Run and monitor the job

Launch the job and store the job id in a JOB_ID variable:

JOB_ID=$(sbatch job.sh | awk '{print $4}') && echo "Job: $JOB_ID"

Job ID: 123456

See the current running and pending jobs.with squeue

squeue

JOBID PARTITION NAME     USER ST  TIME NODES NODELIST(REASON)
123456  gpuV100  nlp USERNAME R   0:10     1      gpu-node-01

Cancel the job if needed with:
```
scancel $JOB_ID
```
Follow the logs in real time with. See the above #SBATCH directive comment to put them in a directory if needed.
```
tail -f -n+0 slurm-$JOB_ID-std*.log
```

Fetching data with PySpark

The above job requires a Parquet dataset as input. You can use PySpark to extract notes from your CDW and write them to Parquet. In theory, you could run end-to-end with Spark using

docs = edsnlp.data.from_spark(...)

However, this interleaves Spark’s distributed CPU scheduling with the GPU-based inference, often mobilizing many CPUs in an uncoordinated way while documents stream through both PySpark and the GPU workers.

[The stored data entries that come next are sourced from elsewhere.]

-- pv_equiv track=rewrite | github.com/Julio-Azevedo/ProjetoALP-pytricia | pytricia/verifica.py | verifica_numerologia
-- ===== SOURCE A (Python) =====
-- def verifica_numerologia(nome):
--     tabela = {
--         '1': ['A', 'J', 'S'],
--         '2': ['B', 'K', 'T'],
--         '3': ['C', 'L', 'U'],
--         '4': ['D', 'M', 'V'],
--         '5': ['E', 'N', 'W'],
--         '6': ['F', 'O', 'X'],
--         '7': ['G', 'P', 'Y'],
--         '8': ['H', 'Q', 'Z'],
--         '9': ['I', 'R']
--     }
--
--     nome
--     valor = 0
--     for letra in nome:
--         for chave, letras in tabela.items():
--             if letra in letras:
--                 valor += int(chave)
--                 break
--         if valor > 36:
--             valor = valor % 36
--     return valor
-- ===== SOURCE B (Python) =====
-- def verifica_numerologia(nome):
--     # Stage 1: frequency table of the name's characters.
--     counts = {}
--     for ch in nome:
--         counts[ch] = counts.get(ch, 0) + 1
--     # Stage 2: aggregate over the alphabet; letter k (A=0..Z=25) is worth k % 9 + 1.
--     total = 0
--     for k in range(26):
--         total += (k % 9 + 1) * counts.get(chr(65 + k), 0)
--     # Stage 3: single closed-form wrap replicating the running conditional mod.
--     return (total - 1) % 36 + 1 if total else 0
-- ===== Notes on version B (the rewrite author's own statement) =====
-- stated objective: faster
-- what changed: Replaces A's per-character scan over the 9-entry numerology table with its running conditional `valor %= 36` by a staged count-then-aggregate algorithm: build a character frequency dict in one pass, sum over the 26-letter alphabet using the arithmetic value formula (k % 9 + 1) instead of any table, and apply one closed-form modular reduction ((total-1) % 36 + 1, 0 when total is 0); removing the inner table scan and per-character mod is a constant-factor speedup.
import Mathlib
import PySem

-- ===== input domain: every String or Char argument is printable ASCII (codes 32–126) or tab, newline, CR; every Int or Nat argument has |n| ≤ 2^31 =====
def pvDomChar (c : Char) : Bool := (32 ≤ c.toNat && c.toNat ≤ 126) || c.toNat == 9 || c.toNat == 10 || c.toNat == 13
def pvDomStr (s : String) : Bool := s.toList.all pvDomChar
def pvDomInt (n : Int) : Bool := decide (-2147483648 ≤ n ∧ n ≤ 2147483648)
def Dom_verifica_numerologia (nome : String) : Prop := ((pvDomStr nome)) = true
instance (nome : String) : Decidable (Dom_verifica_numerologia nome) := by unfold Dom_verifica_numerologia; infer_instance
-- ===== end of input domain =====

-- B replaces A's per-character table scan with running conditional mod by a staged
-- count-then-aggregate algorithm: a frequency dict, a sum over the 26-letter alphabet
-- using the arithmetic value (k % 9 + 1), and one closed-form modular reduction
-- (objective: faster by a constant factor — the inner table scan and per-character mod are gone).

-- ===== PORT A =====
-- Python's table values are lists of 1-character strings compared against the iterated
-- characters of `nome`; they are represented as Char here (exact on 1-character strings).
def tabelaA : List (String × List Char) :=
  [("1", ['A','J','S']), ("2", ['B','K','T']), ("3", ['C','L','U']),
   ("4", ['D','M','V']), ("5", ['E','N','W']), ("6", ['F','O','X']),
   ("7", ['G','P','Y']), ("8", ['H','Q','Z']), ("9", ['I','R'])]

-- the inner `for chave, letras in tabela.items(): … break` loop
def lookupA (letra : Char) : List (String × List Char) → Int → Int
  | [], valor => valor
  | (chave, letras) :: rest, valor =>
    if letras.contains letra then valor + (PySem.Int.ofStr? chave).getD 0
    else lookupA letra rest valor

def verifica_numerologia (nome : String) : Int :=
  nome.toList.foldl (fun valor letra =>
    let v := lookupA letra tabelaA valor
    if v > 36 then PySem.Int.mod v 36 else v) 0

-- ===== PORT B =====
-- chr(65 + k) is Char.ofNat (65 + k), exact on this range
def verifica_numerologia_alt (nome : String) : Int :=
  let counts : PySem.Dict Char Int :=
    nome.toList.foldl (fun d ch => d.insert ch (d.getD ch 0 + 1)) PySem.Dict.empty
  let total : Int := (PySem.List.pyRange 0 26 1).foldl
    (fun acc k => acc + (PySem.Int.mod k 9 + 1) * counts.getD (Char.ofNat (65 + k.toNat)) 0) 0
  if total ≠ 0 then PySem.Int.mod (total - 1) 36 + 1 else 0

-- ===== PRECONDITION & SPEC =====
def Spec_verifica_numerologia (nome : String) (out : Int) : Prop := out = verifica_numerologia_alt nome
instance (nome : String) (out : Int) : Decidable (Spec_verifica_numerologia nome out) := by unfold Spec_verifica_numerologia; infer_instance

-- ===== CLAIM =====
def Claim_equal_verifica_numerologia : Prop := ∀ (nome : String), Dom_verifica_numerologia nome → Spec_verifica_numerologia nome (verifica_numerologia nome)

-- ===== LEMMAS AND PROOFS =====

-- proof-side letter→value table (A's table flattened; used only in the proofs)
def pvVals : PySem.Dict Char Int := PySem.Dict.ofList
  [('A',1),('B',2),('C',3),('D',4),('E',5),('F',6),('G',7),('H',8),('I',9),
   ('J',1),('K',2),('L',3),('M',4),('N',5),('O',6),('P',7),('Q',8),('R',9),
   ('S',1),('T',2),('U',3),('V',4),('W',5),('X',6),('Y',7),('Z',8)]

theorem lookupA_eq (c : Char) (v : Int) :
    lookupA c tabelaA v = v + pvVals.getD c 0 := by
  by_cases h : c ∈ ['A','B','C','D','E','F','G','H','I','J','K','L','M',
                    'N','O','P','Q','R','S','T','U','V','W','X','Y','Z']
  · fin_cases h <;> simp [lookupA, tabelaA] <;> decide
  · simp only [List.mem_cons, List.not_mem_nil, or_false, not_or] at h
    obtain ⟨h1,h2,h3,h4,h5,h6,h7,h8,h9,h10,h11,h12,h13,h14,h15,h16,h17,h18,h19,h20,h21,h22,h23,h24,h25,h26⟩ := h
    have hmk : pvVals = PySem.Dict.mk
      [('A',1),('B',2),('C',3),('D',4),('E',5),('F',6),('G',7),('H',8),('I',9),
       ('J',1),('K',2),('L',3),('M',4),('N',5),('O',6),('P',7),('Q',8),('R',9),
       ('S',1),('T',2),('U',3),('V',4),('W',5),('X',6),('Y',7),('Z',8)] := by decide
    simp [lookupA, tabelaA, hmk, PySem.Dict.getD, PySem.Dict.get?,
          h1,h2,h3,h4,h5,h6,h7,h8,h9,h10,h11,h12,h13,h14,h15,h16,h17,h18,h19,h20,h21,h22,h23,h24,h25,h26,
          Ne.symm h1,Ne.symm h2,Ne.symm h3,Ne.symm h4,Ne.symm h5,Ne.symm h6,Ne.symm h7,Ne.symm h8,Ne.symm h9,Ne.symm h10,Ne.symm h11,Ne.symm h12,Ne.symm h13,Ne.symm h14,Ne.symm h15,Ne.symm h16,Ne.symm h17,Ne.symm h18,Ne.symm h19,Ne.symm h20,Ne.symm h21,Ne.symm h22,Ne.symm h23,Ne.symm h24,Ne.symm h25,Ne.symm h26]

theorem pvVals_bounds (c : Char) : 0 ≤ pvVals.getD c 0 ∧ pvVals.getD c 0 ≤ 9 := by
  by_cases h : c ∈ ['A','B','C','D','E','F','G','H','I','J','K','L','M',
                    'N','O','P','Q','R','S','T','U','V','W','X','Y','Z']
  · fin_cases h <;> decide
  · simp only [List.mem_cons, List.not_mem_nil, or_false, not_or] at h
    obtain ⟨h1,h2,h3,h4,h5,h6,h7,h8,h9,h10,h11,h12,h13,h14,h15,h16,h17,h18,h19,h20,h21,h22,h23,h24,h25,h26⟩ := h
    have hmk : pvVals = PySem.Dict.mk
      [('A',1),('B',2),('C',3),('D',4),('E',5),('F',6),('G',7),('H',8),('I',9),
       ('J',1),('K',2),('L',3),('M',4),('N',5),('O',6),('P',7),('Q',8),('R',9),
       ('S',1),('T',2),('U',3),('V',4),('W',5),('X',6),('Y',7),('Z',8)] := by decide
    simp [hmk, PySem.Dict.getD, PySem.Dict.get?, Ne.symm h1,Ne.symm h2,Ne.symm h3,Ne.symm h4,Ne.symm h5,Ne.symm h6,Ne.symm h7,Ne.symm h8,Ne.symm h9,Ne.symm h10,Ne.symm h11,Ne.symm h12,Ne.symm h13,Ne.symm h14,Ne.symm h15,Ne.symm h16,Ne.symm h17,Ne.symm h18,Ne.symm h19,Ne.symm h20,Ne.symm h21,Ne.symm h22,Ne.symm h23,Ne.symm h24,Ne.symm h25,Ne.symm h26]

-- the 26-letter aggregation written over per-character counts
def pvTot (cnt : Char → Int) : Int :=
  (PySem.List.pyRange 0 26 1).foldl
    (fun acc k => acc + (PySem.Int.mod k 9 + 1) * cnt (Char.ofNat (65 + k.toNat))) 0

theorem pvTot_cons (c : Char) (cs : List Char) :
    pvTot (fun ℓ => ((c :: cs).count ℓ : Int))
      = pvTot (fun ℓ => (cs.count ℓ : Int)) + pvVals.getD c 0 := by
  have hr : PySem.List.pyRange 0 26 1
      = [0,1,2,3,4,5,6,7,8,9,10,11,12,13,14,15,16,17,18,19,20,21,22,23,24,25] := by decide
  have hmk : pvVals = PySem.Dict.mk
      [('A',1),('B',2),('C',3),('D',4),('E',5),('F',6),('G',7),('H',8),('I',9),
       ('J',1),('K',2),('L',3),('M',4),('N',5),('O',6),('P',7),('Q',8),('R',9),
       ('S',1),('T',2),('U',3),('V',4),('W',5),('X',6),('Y',7),('Z',8)] := by decide
  by_cases h : c ∈ ['A','B','C','D','E','F','G','H','I','J','K','L','M',
                    'N','O','P','Q','R','S','T','U','V','W','X','Y','Z']
  · fin_cases h <;>
    · rw [hmk]
      simp [pvTot, hr, List.count_cons, PySem.Dict.getD, PySem.Dict.get?]
      ring
  · simp only [List.mem_cons, List.not_mem_nil, or_false, not_or] at h
    obtain ⟨h1,h2,h3,h4,h5,h6,h7,h8,h9,h10,h11,h12,h13,h14,h15,h16,h17,h18,h19,h20,h21,h22,h23,h24,h25,h26⟩ := h
    simp [pvTot, hr, List.count_cons, hmk, PySem.Dict.getD, PySem.Dict.get?,
          h1,h2,h3,h4,h5,h6,h7,h8,h9,h10,h11,h12,h13,h14,h15,h16,h17,h18,h19,h20,h21,h22,h23,h24,h25,h26,
          Ne.symm h1,Ne.symm h2,Ne.symm h3,Ne.symm h4,Ne.symm h5,Ne.symm h6,Ne.symm h7,Ne.symm h8,Ne.symm h9,Ne.symm h10,Ne.symm h11,Ne.symm h12,Ne.symm h13,Ne.symm h14,Ne.symm h15,Ne.symm h16,Ne.symm h17,Ne.symm h18,Ne.symm h19,Ne.symm h20,Ne.symm h21,Ne.symm h22,Ne.symm h23,Ne.symm h24,Ne.symm h25,Ne.symm h26]

-- the per-character sum with a general initial accumulator
theorem sumVals_shift (cs : List Char) (a : Int) :
    cs.foldl (fun acc ch => acc + pvVals.getD ch 0) a
      = a + cs.foldl (fun acc ch => acc + pvVals.getD ch 0) 0 := by
  induction cs generalizing a with
  | nil => simp
  | cons c cs ih => simp only [List.foldl_cons]; rw [ih, ih (0 + _)]; ring

theorem sumVals_nonneg (cs : List Char) :
    0 ≤ cs.foldl (fun acc ch => acc + pvVals.getD ch 0) 0 := by
  induction cs with
  | nil => simp
  | cons c cs ih =>
    rw [List.foldl_cons, sumVals_shift]
    have := (pvVals_bounds c).1
    omega

-- B's staged total equals the per-character value sum
theorem pvTot_eq_sum (cs : List Char) :
    pvTot (fun ℓ => (cs.count ℓ : Int)) = cs.foldl (fun acc ch => acc + pvVals.getD ch 0) 0 := by
  induction cs with
  | nil => simp [pvTot]
  | cons c cs ih =>
    rw [pvTot_cons, ih, List.foldl_cons, sumVals_shift cs (0 + pvVals.getD c 0)]
    ring

theorem loopA_eq (cs : List Char) : ∀ v : Int, 0 ≤ v → v ≤ 36 →
    cs.foldl (fun valor letra =>
      let v := lookupA letra tabelaA valor
      if v > 36 then PySem.Int.mod v 36 else v) v
    = (if v + cs.foldl (fun acc ch => acc + pvVals.getD ch 0) 0 = 0 then 0
       else (v + cs.foldl (fun acc ch => acc + pvVals.getD ch 0) 0 - 1) % 36 + 1) := by
  induction cs with
  | nil =>
    intro v h0 h36
    simp only [List.foldl_nil]
    split_ifs <;> omega
  | cons c cs ih =>
    intro v h0 h36
    rw [List.foldl_cons, List.foldl_cons]
    simp only [lookupA_eq, PySem.Int.mod_eq_emod_of_pos (show (0:Int) < 36 by norm_num)] at ih ⊢
    rw [sumVals_shift cs (0 + pvVals.getD c 0)]
    have hb := pvVals_bounds c
    have hs := sumVals_nonneg cs
    rw [ih _ (by split_ifs <;> omega) (by split_ifs <;> omega)]
    split_ifs <;> omega

-- ===== VERDICT =====
theorem verifica_numerologia_spec : Claim_equal_verifica_numerologia := by
  intro nome _
  unfold Spec_verifica_numerologia verifica_numerologia verifica_numerologia_alt
  have hc : ∀ ℓ : Char,
      (nome.toList.foldl (fun d ch => d.insert ch (d.getD ch 0 + 1)) PySem.Dict.empty).getD ℓ 0
        = (nome.toList.count ℓ : Int) := by
    intro ℓ
    rw [PySem.Dict.getD_foldl_insert_add_one]
    simp [PySem.Dict.getD, PySem.Dict.empty, PySem.Dict.get?]
  have htot : (PySem.List.pyRange 0 26 1).foldl
      (fun acc k => acc + (PySem.Int.mod k 9 + 1) *
        (nome.toList.foldl (fun d ch => d.insert ch (d.getD ch 0 + 1)) PySem.Dict.empty).getD
          (Char.ofNat (65 + k.toNat)) 0) 0
      = pvTot (fun ℓ => (nome.toList.count ℓ : Int)) := by
    simp only [pvTot, hc]
  rw [loopA_eq nome.toList 0 le_rfl (by norm_num)]
  simp only [htot, pvTot_eq_sum, zero_add,
    PySem.Int.mod_eq_emod_of_pos (show (0:Int) < 36 by norm_num)]
  by_cases h : nome.toList.foldl (fun acc ch => acc + pvVals.getD ch 0) 0 = 0 <;> simp [h]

A more robust pattern is to decouple document selection from inference. In a Spark-enabled notebook or a Spark-submit job:

Extract your input corpus with Spark, write to Parquet (HDFS or S3)

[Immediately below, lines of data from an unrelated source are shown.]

-- pv_equiv track=rewrite | github.com/lexsf/OpenSage | src/opensage/toolbox/general/string_utils.py | indentation_flexible_replacer
-- ===== SOURCE A (Python) =====
-- from typing import Callable, Generator, List, Optional, Tuple
--
-- def indentation_flexible_replacer(
--     content: str, find: str
-- ) -> Generator[str, None, None]:
--     """Strategy 5: Remove common indentation, then match.
--
--     Handles cases where the entire block is indented differently.
--     """
--     import textwrap
--
--     def remove_indentation(text: str) -> str:
--         lines = text.split("\n")
--         non_empty_lines = [line for line in lines if line.strip()]
--         if not non_empty_lines:
--             return text
--
--         min_indent = min(len(line) - len(line.lstrip()) for line in non_empty_lines)
--         return "\n".join(
--             line if not line.strip() else line[min_indent:] for line in lines
--         )
--
--     normalized_find = remove_indentation(find)
--     content_lines = content.split("\n")
--     find_lines = find.split("\n")
--
--     for i in range(len(content_lines) - len(find_lines) + 1):
--         block = "\n".join(content_lines[i : i + len(find_lines)])
--         if remove_indentation(block) == normalized_find:
--             yield block
-- ===== SOURCE B (Python) =====
-- def indentation_flexible_replacer(content, find):
--     """Strategy 5 rewrite: derive the dedent offset per window from line-length
--     differences against the pre-normalized find lines instead of re-joining,
--     re-splitting and re-dedenting every window."""
--     find_lines = find.split("\n")
--     k = len(find_lines)
--
--     non_empty = [l for l in find_lines if l.strip()]
--     if non_empty:
--         fm = min(len(l) - len(l.lstrip()) for l in non_empty)
--         F = [l if not l.strip() else l[fm:] for l in find_lines]
--     else:
--         F = find_lines
--
--     def window_matches(window):
--         m = None
--         for l, f in zip(window, F):
--             if not l.strip():
--                 if l != f:
--                     return False
--             else:
--                 cand = len(l) - len(f)
--                 if (cand < 0 or l[cand:] != f
--                         or (cand > 0 and not l[:cand].isspace())
--                         or (m is not None and m != cand)):
--                     return False
--                 m = cand
--         return True
--
--     suffix = content.split("\n")
--     while len(suffix) >= k:
--         window = suffix[:k]
--         if window_matches(window):
--             yield "\n".join(window)
--         suffix = suffix[1:]
-- ===== Notes on version B (the rewrite author's own statement) =====
-- stated objective: faster
-- what changed: Instead of joining, re-splitting and re-dedenting every window, B normalizes find once into a line list and checks each window line-by-line, deriving the dedent offset from the line-length difference against the normalized find line (plus a whitespace-prefix check), with early exit on the first mismatching line.
import Mathlib
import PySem

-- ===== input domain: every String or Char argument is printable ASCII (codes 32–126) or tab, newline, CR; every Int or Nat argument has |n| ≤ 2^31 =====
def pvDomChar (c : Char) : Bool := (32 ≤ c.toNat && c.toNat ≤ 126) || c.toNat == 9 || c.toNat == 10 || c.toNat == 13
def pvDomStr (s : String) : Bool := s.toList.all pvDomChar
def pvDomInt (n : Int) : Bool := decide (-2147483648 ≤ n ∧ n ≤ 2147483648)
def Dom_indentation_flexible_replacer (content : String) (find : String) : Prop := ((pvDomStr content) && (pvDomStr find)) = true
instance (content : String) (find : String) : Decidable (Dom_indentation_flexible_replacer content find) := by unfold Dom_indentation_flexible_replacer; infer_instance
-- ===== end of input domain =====

-- B re-implements the window search: it normalizes `find` once into a line list and checks each
-- window line-by-line, deriving the dedent offset from line-length differences against the
-- normalized find lines, instead of joining, re-splitting and re-dedenting every window.

-- ===== PORT A =====
-- `min(...)` inside remove_indentation is guarded by the non-empty check, so `.getD 0` is never used
def pvRemoveIndentation (text : String) : String :=
  let lines := (PySem.Str.split? text "\n").getD []
  let nonEmptyLines := lines.filter (fun line => PySem.Str.strip line != "")
  if nonEmptyLines = [] then text
  else
    let minIndent := (PySem.List.min?
        (nonEmptyLines.map (fun line => PySem.Str.len line - PySem.Str.len (PySem.Str.lstrip line)))
        (fun x => x)).getD 0
    PySem.Str.join "\n" (lines.map (fun line =>
      if PySem.Str.strip line == "" then line else PySem.Str.slice line (some minIndent) none))

def indentation_flexible_replacer (content : String) (find : String) : List String :=
  let normalizedFind := pvRemoveIndentation find
  let contentLines := (PySem.Str.split? content "\n").getD []
  let findLines := (PySem.Str.split? find "\n").getD []
  (PySem.List.pyRange 0 (PySem.List.len contentLines - PySem.List.len findLines + 1) 1).foldl
    (fun acc i =>
      let block := PySem.Str.join "\n"
        (PySem.List.slice contentLines (some i) (some (i + PySem.List.len findLines)))
      if pvRemoveIndentation block == normalizedFind then acc ++ [block] else acc) []

-- ===== PORT B =====
def pvWindowMatches : Option Int → List (String × String) → Bool
  | _, [] => true
  | m, (l, f) :: rest =>
    if PySem.Str.strip l == "" then
      if l == f then pvWindowMatches m rest else false
    else
      let cand := PySem.Str.len l - PySem.Str.len f
      if cand < 0 then false
      else if PySem.Str.slice l (some cand) none != f then false
      else if cand > 0 && !(PySem.Str.strIsspace (PySem.Str.slice l none (some cand))) then false
      else match m with
        | some v => if v == cand then pvWindowMatches (some v) rest else false
        | none => pvWindowMatches (some cand) rest

def pvNormalizeFind (findLines : List String) : List String :=
  let nonEmpty := findLines.filter (fun l => PySem.Str.strip l != "")
  if nonEmpty = [] then findLines
  else
    let fm := (PySem.List.min?
        (nonEmpty.map (fun l => PySem.Str.len l - PySem.Str.len (PySem.Str.lstrip l)))
        (fun x => x)).getD 0
    findLines.map (fun l =>
      if PySem.Str.strip l == "" then l else PySem.Str.slice l (some fm) none)

def pvScan (F : List String) : List String → List String
  | [] => []
  | l :: rest =>
    if F.length ≤ (l :: rest).length then
      let window := (l :: rest).take F.length
      (if pvWindowMatches none (window.zip F) then [PySem.Str.join "\n" window] else [])
        ++ pvScan F rest
    else []

def indentation_flexible_replacer_alt (content : String) (find : String) : List String :=
  let findLines := (PySem.Str.split? find "\n").getD []
  let F := pvNormalizeFind findLines
  pvScan F ((PySem.Str.split? content "\n").getD [])




-- ===== PRECONDITION & SPEC =====
def Spec_indentation_flexible_replacer (content : String) (find : String) (out : List String) : Prop := out = indentation_flexible_replacer_alt content find
instance (content : String) (find : String) (out : List String) : Decidable (Spec_indentation_flexible_replacer content find out) := by unfold Spec_indentation_flexible_replacer; infer_instance

-- ===== CLAIM (what is proved, stated in full; the proofs are below) =====
def Claim_equal_indentation_flexible_replacer : Prop := ∀ (content : String) (find : String), Dom_indentation_flexible_replacer content find → Spec_indentation_flexible_replacer content find (indentation_flexible_replacer content find)

-- ===== LEMMAS AND PROOFS =====

-- structural single-char splitter
def pvSplitC (c : Char) : List Char → List (List Char)
  | [] => [[]]
  | x :: xs =>
    match pvSplitC c xs with
    | [] => []
    | y :: ys => if x = c then [] :: y :: ys else (x :: y) :: ys

def pvPrepend (w : List Char) : List (List Char) → List (List Char)
  | [] => [w]
  | y :: ys => (w ++ y) :: ys

theorem pvSplitC_ne_nil (c : Char) (s : List Char) : pvSplitC c s ≠ [] := by
  induction s with
  | nil => simp [pvSplitC]
  | cons x xs ih =>
    simp only [pvSplitC]
    cases h : pvSplitC c xs with
    | nil => exact absurd h ih
    | cons y ys => simp only []; split <;> simp

theorem pvGo_eq (c : Char) : ∀ (fuel : Nat) (l cur : List Char) (acc : List (List Char)),
    l.length < fuel →
    PySem.Chars.splitOn.go [c] fuel l cur acc = acc.reverse ++ pvPrepend cur.reverse (pvSplitC c l) := by
  intro fuel
  induction fuel with
  | zero => intro l cur acc h; omega
  | succ n ih =>
    intro l cur acc h
    cases l with
    | nil =>
      rw [PySem.Chars.splitOn.go.eq_def]
      simp [pvSplitC, pvPrepend]
    | cons x rest =>
      rw [PySem.Chars.splitOn.go.eq_def]
      simp only []
      by_cases hx : x = c
      · subst hx
        have hpre : [x].isPrefixOf (x :: rest) = true := by simp [List.isPrefixOf]
        simp only [hpre, if_pos, List.length_cons, List.length_nil, List.drop_succ_cons, List.drop_zero]
        rw [ih rest [] (cur.reverse :: acc) (by simpa using Nat.lt_of_succ_lt_succ h)]
        simp only [pvSplitC]
        cases hs : pvSplitC x rest with
        | nil => exact absurd hs (pvSplitC_ne_nil x rest)
        | cons y ys => simp [pvPrepend]
      · have hpre : [c].isPrefixOf (x :: rest) = false := by
          simp [List.isPrefixOf]; exact fun hvc => absurd hvc.symm hx
        simp only [hpre, Bool.false_eq_true, if_false]
        rw [ih rest (x :: cur) acc (by simpa using Nat.lt_of_succ_lt_succ h)]
        simp only [pvSplitC]
        cases hs : pvSplitC c rest with
        | nil => exact absurd hs (pvSplitC_ne_nil c rest)
        | cons y ys =>
          have : (x = c) = False := by simp [hx]
          simp [this, pvPrepend]

theorem pvSplitOn_eq (c : Char) (s : List Char) :
    PySem.Chars.splitOn s [c] = pvSplitC c s := by
  unfold PySem.Chars.splitOn
  rw [pvGo_eq c (s.length + 1) s [] [] (by omega)]
  cases hs : pvSplitC c s with
  | nil => exact absurd hs (pvSplitC_ne_nil c s)
  | cons y ys => simp [pvPrepend]

theorem pv_not_mem_of_mem_pvSplitC {c : Char} {s : List Char} {p : List Char}
    (h : p ∈ pvSplitC c s) : c ∉ p := by
  induction s generalizing p with
  | nil => simp [pvSplitC] at h; simp [h]
  | cons x xs ih =>
    simp only [pvSplitC] at h
    cases hs : pvSplitC c xs with
    | nil => exact absurd hs (pvSplitC_ne_nil c xs)
    | cons y ys =>
      rw [hs] at h
      simp only [] at h
      by_cases hx : x = c
      · rw [if_pos hx] at h
        rcases List.mem_cons.mp h with h1 | h1
        · simp [h1]
        · exact ih (hs ▸ h1)
      · rw [if_neg hx] at h
        rcases List.mem_cons.mp h with h1 | h1
        · subst h1
          intro hc
          rcases List.mem_cons.mp hc with h2 | h2
          · exact hx h2.symm
          · exact ih (hs ▸ List.mem_cons_self ..) h2
        · exact ih (hs ▸ List.mem_cons.mpr (Or.inr h1))

theorem pvJoin_pvSplitC (c : Char) (s : List Char) :
    PySem.Chars.join [c] (pvSplitC c s) = s := by
  induction s with
  | nil => simp [pvSplitC, PySem.Chars.join_singleton]
  | cons x xs ih =>
    simp only [pvSplitC]
    cases hs : pvSplitC c xs with
    | nil => exact absurd hs (pvSplitC_ne_nil c xs)
    | cons y ys =>
      rw [hs] at ih
      simp only []
      by_cases hx : x = c
      · subst hx
        rw [if_pos rfl, PySem.Chars.join_cons_cons]
        simp [ih]
      · rw [if_neg hx]
        cases ys with
        | nil =>
          rw [PySem.Chars.join_singleton] at ih ⊢
          simp [ih]
        | cons z zs =>
          rw [PySem.Chars.join_cons_cons] at ih ⊢
          simp [ih]

theorem pvSplitC_append_of_not_mem {c : Char} {w : List Char} (l : List Char)
    (hw : c ∉ w) : pvSplitC c (w ++ l) = pvPrepend w (pvSplitC c l) := by
  induction w with
  | nil =>
    cases hs : pvSplitC c l with
    | nil => exact absurd hs (pvSplitC_ne_nil c l)
    | cons y ys => simpa [pvPrepend] using hs
  | cons x xs ih =>
    have hx : x ≠ c := fun h => hw (h ▸ List.mem_cons_self ..)
    have hxs : c ∉ xs := fun h => hw (List.mem_cons.mpr (Or.inr h))
    simp only [List.cons_append, pvSplitC, ih hxs]
    cases hs : pvSplitC c l with
    | nil => exact absurd hs (pvSplitC_ne_nil c l)
    | cons y ys => simp [pvPrepend, hx]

from pyspark.sql import SparkSession

spark = SparkSession.builder.getOrCreate()

note = spark.sql("""
    SELECT note_id, person_id, note_text
    FROM your_database.note
    WHERE note_datetime >= '2024-01-01' and note_text IS NOT NULL
    LIMIT 10000
""")

note.write.mode("overwrite").parquet("hdfs:///user/USERNAME/notes/")

Run the Slurm GPU inference on that Parquet dataset, as in sections above (point your --input_path to the Parquet location and --output_path to a destination Parquet directory).

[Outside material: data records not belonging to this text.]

-- B precomputes the nearest border row/column (distance, color) once per row index and per column
-- index and combines the two candidates per pixel, instead of A's rescan of all border stripes at
-- every noise pixel; return values agree on every grid admitted by Pre_ (neither mutates its input).

-- ===== PORT A =====
-- A: border_rows loop ('vals = set(grid[r]); len(vals) == 1 and grid[r][0] != 0', dict keyed by r)
def pvA_borderRows (grid : List (List Int)) : PySem.Dict Int Int :=
  (PySem.List.pyRange 0 (PySem.List.len grid)).foldl (fun d r =>
    if (PySem.Set.ofList (PySem.List.pyGetD grid r [])).length = 1 ∧
       PySem.List.pyGetD (PySem.List.pyGetD grid r []) 0 0 ≠ 0 then
      d.insert r (PySem.List.pyGetD (PySem.List.pyGetD grid r []) 0 0)
    else d) PySem.Dict.empty

-- A: border_cols loop ('vals = set(grid[r][c] for r in range(h)); len(vals) == 1 and grid[0][c] != 0')
def pvA_borderCols (grid : List (List Int)) (w : Int) : PySem.Dict Int Int :=
  (PySem.List.pyRange 0 w).foldl (fun d c =>
    if (PySem.Set.ofList ((PySem.List.pyRange 0 (PySem.List.len grid)).map
          (fun r => PySem.List.pyGetD (PySem.List.pyGetD grid r []) c 0))).length = 1 ∧
       PySem.List.pyGetD (PySem.List.pyGetD grid 0 []) c 0 ≠ 0 then
      d.insert c (PySem.List.pyGetD (PySem.List.pyGetD grid 0 []) c 0)
    else d) PySem.Dict.empty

Load the inference results back into Spark if needed (aggregation, joins, etc.)

note_nlp = spark.read.parquet("hdfs:///user/USERNAME/nlp_results/")
note_nlp.createOrReplaceTempView("note_nlp")

# Example: count entities per label
spark.sql("""
    SELECT label, COUNT(*) AS n
    FROM note_nlp
    GROUP BY label
    ORDER BY n DESC
""").show()

This approach keeps GPU inference scheduling independent of Spark, avoids excessive CPU pressure, and is easier to monitor and reason about.